The new law protects servers’ tips from management and owners, which is what ROC United and other worker advocates had been fighting for. They also support tip sharing with back-of-the-house employees as long as front-of-the-house employees are not subjected to a sub-minimum wage. Currently, 43 states allow tipped workers to be paid less than minimum wage.

“Today represents a historic victory for restaurant workers,” Saru Jayaraman, ROC United’s president, said in a statement on Wednesday. “The National Restaurant Association wanted to steal workers’ tips, but the workers said no — and they won. The fact that hundreds of thousands of workers stood up and said no to employers taking their tips, and that congressional leadership listened and acted, is a testament to the power of workers standing up together.”

Jayaraman added that servers in the seven states where they are paid the full minimum wage before tips (the federal minimum wage is $7.25, but it’s higher in other jurisdictions) make the same or more in tips as those servers in states with a sub-minimum wage. What’s more, there is less sexual harassment for female servers, she says, and there is more harmony between front and back of the houses. She hopes the new law encourages more businesses to pay all employees one wage, which would then allow them, under the new law, to share tips with all hourly workers, whether front or back of the house.

The Restaurant Law Center issued a statement Wednesday on the new provision, generally content with it but bemoaning the high penalties (“not to exceed $1,100”) for each violation of the tipping law.
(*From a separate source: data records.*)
-- the interchange: A's per-key-word entries = count-weighted per-adjacency entries
lemma pvSwap (key : List String) (P : List (String × String)) (i j : Nat) :
    (key.map (fun w =>
      (((P.filter (fun p => p.1 == w)).map
        (fun p => if pvIdx key w = i ∧ pvIdx key p.2 = j then (1 : Int) else 0))).sum)).sum
    = ((P.filter (fun p => decide (p.1 ∈ key))).map
        (fun p => if pvIdx key p.1 = i ∧ pvIdx key p.2 = j then (key.count p.1 : Int) else 0)).sum := by
  induction P with
  | nil => simp
  | cons p P ih =>
    have hL : key.map (fun w =>
        ((((p :: P).filter (fun q => q.1 == w)).map
          (fun q => if pvIdx key w = i ∧ pvIdx key q.2 = j then (1 : Int) else 0))).sum)
      = key.map (fun w =>
          (if w = p.1 then (if pvIdx key p.1 = i ∧ pvIdx key p.2 = j then (1 : Int) else 0) else 0)
          + (((P.filter (fun q => q.1 == w)).map
              (fun q => if pvIdx key w = i ∧ pvIdx key q.2 = j then (1 : Int) else 0))).sum) := by
      apply List.map_congr_left
      intro w _
      rw [List.filter_cons]
      by_cases h : p.1 = w
      · subst h
        simp
      · have hb : (p.1 == w) = false := by simp [h]
        simp [hb, Ne.symm h]
    rw [hL, PySem.List.sum_map_add_int, pvSumIfConst, ih, List.filter_cons]
    by_cases hm : p.1 ∈ key
    · simp only [hm, decide_true, if_pos, List.map_cons, List.sum_cons]
      split_ifs with hc
      · ring
      · ring
    · have hz : key.count p.1 = 0 := List.count_eq_zero_of_not_mem hm
      simp [hm, hz]

-- the same interchange at the level of totals
lemma pvSwapTot (key : List String) (P : List (String × String)) :
    (key.map (fun w =>
      ((P.filter (fun p => p.1 == w)).map (fun _ => (1 : Int))).sum)).sum
    = ((P.filter (fun p => decide (p.1 ∈ key))).map
        (fun p => (key.count p.1 : Int))).sum := by
  induction P with
  | nil => simp
  | cons p P ih =>
    have hL : key.map (fun w =>
        (((p :: P).filter (fun q => q.1 == w)).map (fun _ => (1 : Int))).sum)
      = key.map (fun w =>
          (if w = p.1 then (1 : Int) else 0)
          + ((P.filter (fun q => q.1 == w)).map (fun _ => (1 : Int))).sum) := by
      apply List.map_congr_left
      intro w _
      rw [List.filter_cons]
      by_cases h : p.1 = w
      · subst h
        simp
      · have hb : (p.1 == w) = false := by simp [h]
        simp [hb, Ne.symm h]
    rw [hL, PySem.List.sum_map_add_int, pvSumIfConst, ih, List.filter_cons]
    by_cases hm : p.1 ∈ key
    · simp [hm]
    · have hz : key.count p.1 = 0 := List.count_eq_zero_of_not_mem hm
      simp [hm, hz]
“As the voice for restaurants in every local community, we want to ensure that servers, bussers, dishwashers, cooks, and others who work as a team to provide great customer service in the industry have access to share in tips left by customers, as this legislation clearly allows.  We are also pleased that the illegal 2011 rule enacted by the previous Administration is being eliminated by this legislation, but our concern is the enforcement and penalty language for unintentional violations goes too far,” said Amador.